When you, like I did, need to struggle to get your GED to get ahead in life, you’ll understand that the road to a leadership position is quite challenging. I had no choice but drop out of the High School when I was 16 years old back then, and it took me quite a while to earn my GED diploma.
I’m very proud of being a GED recipient but it wasn’t easy. I failed first, going back to school was a disaster and I’m thankful for being able to follow the GED program on Bestgedclasses.org offered on the internet. If I lived 20 years ago I wouldn’t have been able to pursue my dream.
My secret source of motivation was a website that pointed out that many famous and successful people are also GED graduates. It took me 5 months to get ready for the GED exam. It was a character changing experience but I did it. Besides the GED diploma, I also got confidence and self-esteem as ‘byproducts’.
Then I decided I wanted to be a leader, I wanted to be a nurse and a leader, so now my task was to find my own path to leadership. I’ve been thinking about this a lot. Perhaps it stems from me trying to figure out my next move. I want to grow as a nurse leader, but the path isn’t clear. Good examples of a nursing leadership track I have yet to discover.

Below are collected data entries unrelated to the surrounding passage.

-- pv_equiv track=rewrite | github.com/tomaszwozniakihg/rnalign2d | rnalign2d/rnalign2d/common.py | convert_to_file_data
-- ===== SOURCE A (Python) =====
-- def convert_to_file_data(file_data, dotbracket_structures):
--     new_file_data = []
--     for i in range(len(dotbracket_structures)):
--         sequence = file_data[i][1]
--         new_sequence = []
--         structure = dotbracket_structures[i]
--         b = 0
--         for a in range(len(structure)):
--             if structure[a] == '-':
--                 new_sequence.append('-')
--             else:
--                 while sequence[b] == '-':
--                     b += 1
--                 new_sequence.append(sequence[b])
--                 b += 1
--         new_sequence = ''.join(new_sequence)
--         new_file_data.append((
--             file_data[i][0], new_sequence, structure))
--     return new_file_data
-- ===== SOURCE B (Python) =====
-- def convert_to_file_data(file_data, dotbracket_structures):
--     new_file_data = []
--     for (name, sequence, _), structure in zip(file_data, dotbracket_structures):
--         chars = sequence.replace('-', '')
--         pieces = []
--         pos = 0
--         for part in structure.split('-'):
--             pieces.append(chars[pos:pos + len(part)])
--             pos += len(part)
--         new_file_data.append((name, '-'.join(pieces), structure))
--     return new_file_data
-- ===== Notes on version B (the rewrite author's own statement) =====
-- stated objective: alternative
-- what changed: B works segment-wise instead of character-wise: it splits each structure on '-', fills every dash-free segment with one contiguous slice of the degapped sequence (sequence.replace('-','')), and rejoins with '-', replacing A's per-character loop with its inner gap-skipping while-loop.
import Mathlib
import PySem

Possible Scenario – Surgical Nursing World
(may possibly apply to other nursing units – I’m not sure):
You get a job out of nursing school in a busy surgical unit. In orientation, for the next six to seven months, you’ll learn how to scrub and circulate in a variety of specialties (General Surgery, Neurosurgery, Orthopedics, etc.). When you finish your intro to surgical nursing, you’ll be assigned to a General Surgery team.

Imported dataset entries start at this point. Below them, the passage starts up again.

-- the generic heart of the R1 arm: looking up the first prefix-matching KEY in a
-- nodup-keyed assoc list equals returning the first prefix-matching VALUE
theorem pv_prefix_lookup (L : List (String × String)) (s : String)
    (hnd : (L.map Prod.fst).Nodup) :
    (PySem.Dict.mk L).getD
        (((L.map Prod.fst).find? (fun k => PySem.Str.startswith s k)).getD s) s
      = (match L.find? (fun p => PySem.Str.startswith s p.1) with
         | some p => p.2
         | none => s) := by
  induction L with
  | nil =>
      simp [PySem.Dict.getD, PySem.Dict.get?]
  | cons hd tl ih =>
      obtain ⟨k0, v0⟩ := hd
      simp only [List.map_cons, List.nodup_cons] at hnd
      obtain ⟨hmem, hndtl⟩ := hnd
      by_cases hsw : PySem.Chars.startswith s.toList k0.toList = true
      · simp [PySem.Str.startswith_eq, hsw,
             PySem.Dict.getD_eq_get?_getD, PySem.Dict.get?_mk_cons]
      · have hsw' : PySem.Chars.startswith s.toList k0.toList = false := by
          simpa using hsw
        have hne : k0 ≠ (((tl.map Prod.fst).find? (fun k => PySem.Str.startswith s k)).getD s) := by
          cases hfind : (tl.map Prod.fst).find? (fun k => PySem.Str.startswith s k) with
          | none =>
              simp only [Option.getD_none]
              intro heq
              have := pv_startswith_self s
              rw [heq] at hsw'
              simp [PySem.Str.startswith_eq] at this
              rw [this] at hsw'
              cases hsw'
          | some k =>
              simp only [Option.getD_some]
              intro heq
              exact hmem (heq ▸ List.mem_of_find?_eq_some hfind)
        have hbeq : (k0 == (((tl.map Prod.fst).find? (fun k => PySem.Str.startswith s k)).getD s)) = false := by
          simpa using hne
        simp only [List.map_cons, List.find?_cons, PySem.Str.startswith_eq, hsw']
        rw [PySem.Dict.getD_eq_get?_getD, PySem.Dict.get?_mk_cons]
        have hbeq' := hbeq
        simp only [PySem.Str.startswith_eq] at hbeq'
        rw [hbeq']
        simp only [Bool.false_eq_true, if_false]
        rw [← PySem.Dict.getD_eq_get?_getD]
        have ih' := ih hndtl
        simp only [PySem.Str.startswith_eq] at ih'
        exact ih'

You work hard and become more efficient as time goes on. A couple of years pass and you want to grow as a leader. Unfortunately, the OR is way too busy and your manager cannot set aside time to talk about career development. Who can do that when there are high case volumes and only a limited amount of nurses to staff the rooms?
You think that maybe you can be active on unit committees, only to find out that those groups have little or no activity. The nurses involved have trouble getting out of rooms because there isn’t enough staff to relieve them and run the OR schedule. Sorry! The patients come first. Don’t forget that’s how they pay your salary. Oh well…
A nurse educator position opens up and you apply for the job despite your lack of experience. How else are you supposed to your her experience aside from getting it on the job? Somehow you get the nurse educator job — good interview, the right people on your side, the promise of signing up for grad school, or whatever the case may be.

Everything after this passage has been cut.